Projection Methods
There are numerous ways to project high dimensional data to lower dimensions. The projection menu in the gauge allows one to switch projections and thereby compare the way neural network data look under different projections.
This is perhaps the simplest possible projection technique. If one has a list of datapoints with 40 components each, coordinate projection to two-dimensions simply ignores all but two of these components, which are then used to display the data in two-space.
Principal Component Analysis (PCA)
PCA builds on coordinate projection by making use of the "principal axes" of the dataset. The principal axes of an object are the directions in space about which the object is most balanced or evenly spaced. PCA selects the two principal axes along which the dataset is the most spread out and projects the data onto these two axes.
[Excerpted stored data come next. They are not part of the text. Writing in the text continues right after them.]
-- pv_equiv track=rewrite | github.com/YueXiao1995/toolkit_for_algorithm_engineering | leetcode/python/2310 Sum of Numbers With Units Digit K.py | minimumNumbers
-- ===== SOURCE A (Python) =====
-- def minimumNumbers(num, k):
--     """
--     :type num: int
--     :type k: int
--     :rtype: int
--     """
--
--     if num == 0:
--         return 0
--
--     # 求的个位数为k的数字相加后，和的所有可能的个位数，及得到该个位数的最小相加次数
--     possible_units_digit = dict()
--     digit = k
--     size = 1
--     while True:
--         units_digit = str(digit)[-1]
--         if units_digit in possible_units_digit:
--             break
--         else:
--             possible_units_digit[units_digit] = size
--         digit += k
--         size += 1
--
--     # 输入数字的个位数（目标个位数）
--     units_digit = str(num)[-1]
--     # 最小集合size
--     min_size = -1
--     # 判断"目标个位数" 是否在 "可能个位数"集合中
--     if units_digit in possible_units_digit:
--         size = possible_units_digit[units_digit]
--         # 确保输入数 大于等于 最小的可能个位数 * 最小相加次数，避免 num=17，k=9的情况
--         if num >= k * size:
--             min_size = size
--
--     return min_size
-- ===== SOURCE B (Python) =====
-- def minimumNumbers(num, k):
--     """
--     :type num: int
--     :type k: int
--     :rtype: int
--     """
--     if num == 0:
--         return 0
--     # solve the congruence size * |k| = |num| (mod 10) in closed form:
--     # with g = gcd(|k|%10, 10) a solution exists iff g divides the target digit,
--     # and then size = (t/g) * inverse(r/g mod 10/g) mod 10/g (0 standing for 10/g).
--     t = abs(num) % 10
--     r = abs(k) % 10
--     # gcd(r, 10) read off the divisor lattice of 10
--     g = 10 if r == 0 else (5 if r == 5 else (2 if r % 2 == 0 else 1))
--     if t % g:
--         return -1
--     m = 10 // g
--     # for every m dividing 10, a**3 % m is the inverse of a mod m (Carmichael lambda(m) | 4)
--     s0 = ((t // g) * (r // g) ** 3) % m
--     s = s0 if s0 else m
--     return s if num >= k * s else -1
-- ===== Notes on version B (the rewrite author's own statement) =====
-- stated objective: alternative
-- what changed: A enumerates multiples of k, building a dict from units digits to the first count reaching them, then looks the target digit up; B solves the linear congruence size*|k| = |num| (mod 10) in closed form -- gcd solvability test, then the modular inverse (a**3 % m, since lambda(m) | 4 for every m dividing 10) -- with no enumeration, no dict, no loop at all.
import Mathlib
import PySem

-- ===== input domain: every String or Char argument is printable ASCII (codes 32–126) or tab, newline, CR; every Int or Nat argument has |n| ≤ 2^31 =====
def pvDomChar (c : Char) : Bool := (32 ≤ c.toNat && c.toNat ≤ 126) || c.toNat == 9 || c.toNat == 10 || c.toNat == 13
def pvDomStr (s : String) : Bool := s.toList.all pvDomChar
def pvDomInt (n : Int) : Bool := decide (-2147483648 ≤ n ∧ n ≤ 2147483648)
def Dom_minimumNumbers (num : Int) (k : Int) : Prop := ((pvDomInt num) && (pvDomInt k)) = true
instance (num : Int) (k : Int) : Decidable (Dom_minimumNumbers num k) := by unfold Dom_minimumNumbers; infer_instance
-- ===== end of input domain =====

-- B replaces A's enumerate-multiples/build-a-dict/look-up with a loop-free closed form:
-- solve size*|k| ≡ |num| (mod 10) by gcd test + modular inverse (objective: alternative).

-- ===== PORT A =====
-- the `while True` loop of A: it always breaks within 11 iterations (at most 10 distinct
-- units-digit keys exist, and each non-break iteration inserts a new one), so fuel 11
-- only makes the recursion total and is never exhausted.
def minimumNumbersLoop (k : Int) : Nat → Int → Int → PySem.Dict Char Int → PySem.Dict Char Int
  | 0, _, _, d => d
  | fuel + 1, digit, size, d =>
    let units_digit := PySem.List.pyGetD (PySem.Int.toChars digit) (-1) ' '   -- str(digit)[-1]; str(digit) is never empty
    if d.contains units_digit then d
    else minimumNumbersLoop k fuel (digit + k) (size + 1) (d.insert units_digit size)

def minimumNumbers (num : Int) (k : Int) : Int :=
  if num == 0 then 0
  else
    let possible := minimumNumbersLoop k 11 k 1 PySem.Dict.empty
    let units_digit := PySem.List.pyGetD (PySem.Int.toChars num) (-1) ' '   -- str(num)[-1]
    let min_size : Int := -1
    if possible.contains units_digit then
      let size := possible.getD units_digit 0
      if num ≥ k * size then size else min_size
    else min_size

-- ===== PORT B =====
-- loop-free: g = gcd(|k|%10, 10) read off the divisor lattice of 10, solvability test
-- t % g == 0, then modular inverse of r/g mod 10/g as (r/g)^3 % (10/g).
def minimumNumbers_alt (num : Int) (k : Int) : Int :=
  if num == 0 then 0
  else
    let t := num.natAbs % 10                 -- abs(num) % 10
    let r := k.natAbs % 10                   -- abs(k) % 10
    let g := if r == 0 then 10 else if r == 5 then 5 else if r % 2 == 0 then 2 else 1
    if t % g != 0 then -1
    else
      let m := 10 / g
      let s0 := (t / g) * (r / g) ^ 3 % m
      let s := if s0 == 0 then m else s0
      if num ≥ k * (s : Int) then (s : Int) else -1

-- ===== PRECONDITION & SPEC =====
def Spec_minimumNumbers (num : Int) (k : Int) (out : Int) : Prop := out = minimumNumbers_alt num k
instance (num : Int) (k : Int) (out : Int) : Decidable (Spec_minimumNumbers num k out) := by unfold Spec_minimumNumbers; infer_instance

-- ===== CLAIM (what is proved, stated in full; the proofs are below) =====
def Claim_equal_minimumNumbers : Prop := ∀ (num : Int) (k : Int), Dom_minimumNumbers num k → Spec_minimumNumbers num k (minimumNumbers num k)

-- ===== LEMMAS AND PROOFS =====

-- Nat.toDigitsCore preserves the last element of a nonempty accumulator
lemma pvToDigitsCore_getLast? : ∀ (f n : Nat) (c : Char) (tl : List Char),
    (Nat.toDigitsCore 10 f n (c :: tl)).getLast? = (c :: tl).getLast? := by
  intro f
  induction f with
  | zero => intro n c tl; rfl
  | succ f ih =>
    intro n c tl
    simp only [Nat.toDigitsCore]
    split
    · exact List.getLast?_cons_cons ..
    · rw [ih]; exact List.getLast?_cons_cons ..

-- the last character of the decimal digit string of m is the digit char of m % 10
lemma pvGetLast?_toDigits (m : Nat) :
    (Nat.toDigits 10 m).getLast? = some (Nat.digitChar (m % 10)) := by
  unfold Nat.toDigits
  show (Nat.toDigitsCore 10 (m + 1) m []).getLast? = _
  simp only [Nat.toDigitsCore]
  split
  · rfl
  · rw [pvToDigitsCore_getLast?]; rfl

-- str(n)[-1] is the digit char of |n| % 10 (a possible '-' sign sits at the front)
lemma pvLastChar (n : Int) :
    PySem.List.pyGetD (PySem.Int.toChars n) (-1) ' ' = Nat.digitChar (n.natAbs % 10) := by
  have key : (PySem.Int.toChars n).getLast? = some (Nat.digitChar (n.natAbs % 10)) := by
    unfold PySem.Int.toChars
    split
    · rw [List.getLast?_cons]
      simp [pvGetLast?_toDigits n.natAbs]
    · rename_i h
      have : n.toNat = n.natAbs := by omega
      rw [this, pvGetLast?_toDigits]
  have hne : PySem.Int.toChars n ≠ [] := by
    intro h; rw [h] at key; simp at key
  rw [PySem.List.pyGetD_neg_one _ _ hne]
  have := List.getLast?_eq_some_getLast hne
  rw [this] at key
  exact Option.some.inj key

-- residue-only version of A's dict-building loop: step j inserts the digit char of (j*r) % 10
def pvPureLoop (r : Nat) : Nat → Nat → Int → PySem.Dict Char Int → PySem.Dict Char Int
  | 0, _, _, d => d
  | fuel + 1, j, size, d =>
    let c := Nat.digitChar (j * r % 10)
    if d.contains c then d
    else pvPureLoop r fuel (j + 1) (size + 1) (d.insert c size)

-- A's loop started at digit = j*k only depends on the residue r = |k| % 10
lemma pvLoop_eq (k : Int) : ∀ (fuel j : Nat) (size : Int) (d : PySem.Dict Char Int),
    minimumNumbersLoop k fuel ((j : Int) * k) size d = pvPureLoop (k.natAbs % 10) fuel j size d := by
  intro fuel
  induction fuel with
  | zero => intro j size d; rfl
  | succ f ih =>
    intro j size d
    show (let units_digit := PySem.List.pyGetD (PySem.Int.toChars ((j : Int) * k)) (-1) ' ';
          if d.contains units_digit then d
          else minimumNumbersLoop k f ((j : Int) * k + k) (size + 1) (d.insert units_digit size)) = _
    have hc : PySem.List.pyGetD (PySem.Int.toChars ((j : Int) * k)) (-1) ' '
        = Nat.digitChar (j * (k.natAbs % 10) % 10) := by
      rw [pvLastChar]
      congr 1
      rw [Int.natAbs_mul, Int.natAbs_natCast]
      conv_lhs => rw [Nat.mul_mod]
      conv_rhs => rw [Nat.mul_mod]
      simp
    have hd : (j : Int) * k + k = ((j + 1 : Nat) : Int) * k := by push_cast; ring
    simp only [hc, hd, ih]
    rfl

-- residue-only version of B's closed form: the size solving s*r ≡ t (mod 10), if any
def pvClosed (r t : Nat) : Option Nat :=
  let g := if r == 0 then 10 else if r == 5 then 5 else if r % 2 == 0 then 2 else 1
  if t % g != 0 then none
  else
    let m := 10 / g
    let s0 := (t / g) * (r / g) ^ 3 % m
    some (if s0 == 0 then m else s0)

-- the dict lookup of A and the closed form of B agree on all 100 residue pairs
lemma pvTable : ∀ r < 10, ∀ t < 10,
    (pvPureLoop r 11 1 1 PySem.Dict.empty).get? (Nat.digitChar t)
      = (pvClosed r t).map (fun s => (s : Int)) := by
  decide

-- B, written through pvClosed (the two if-trees are the same computation)
lemma pvAlt_eq (num k : Int) (h0 : ¬ num == 0) :
    minimumNumbers_alt num k
      = match pvClosed (k.natAbs % 10) (num.natAbs % 10) with
        | some s => if num ≥ k * (s : Int) then (s : Int) else -1
        | none => -1 := by
  unfold minimumNumbers_alt pvClosed
  simp only [h0, Bool.false_eq_true, if_false]
  split_ifs <;> first | rfl | exact (if_pos ‹_›).symm | exact (if_neg ‹_›).symm

-- ===== VERDICT (by name: the statement is the Claim_ definition above) =====
theorem minimumNumbers_spec : Claim_equal_minimumNumbers := by
  intro num k _
  unfold Spec_minimumNumbers
  by_cases h0 : num == 0
  · unfold minimumNumbers minimumNumbers_alt
    simp [h0]
  · rw [pvAlt_eq num k h0]
    unfold minimumNumbers
    simp only [h0, Bool.false_eq_true, if_false]
    have hloop : minimumNumbersLoop k 11 k 1 PySem.Dict.empty
        = pvPureLoop (k.natAbs % 10) 11 1 1 PySem.Dict.empty := by
      have := pvLoop_eq k 11 1 1 PySem.Dict.empty
      simpa using this
    rw [hloop, pvLastChar]
    have htab := pvTable (k.natAbs % 10) (Nat.mod_lt _ (by norm_num))
      (num.natAbs % 10) (Nat.mod_lt _ (by norm_num))
    rw [PySem.Dict.contains_eq_isSome_get?, PySem.Dict.getD_eq_get?_getD, htab]
    cases pvClosed (k.natAbs % 10) (num.natAbs % 10) with
    | none => simp
    | some s => simp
The Sammon map is an iterative technique for making interpoint distances in the low-dimensional projection as close as possible to the interpoint distances in the high-dimensional object. Two points close together in the high-dimensional space should appear close together in the projection, while two points far apart in the high dimensional space should appear far apart in the projection. By minimizing an error function between the high and low dimensional sets of interpoint distances, the Sammon map does its best to preserve these distances in the projection. This iterative procedure can be watched in the gauge by loading a dataset and pressing the "play" button on the interface.
Note: Before Sammon Mapping is used, it is useful to Randomize,, the data points, as overlapping points cause the algorithm to blow up. One would run the Sammon Mapping process after data points have been developed by PCA or Coordinate Projection.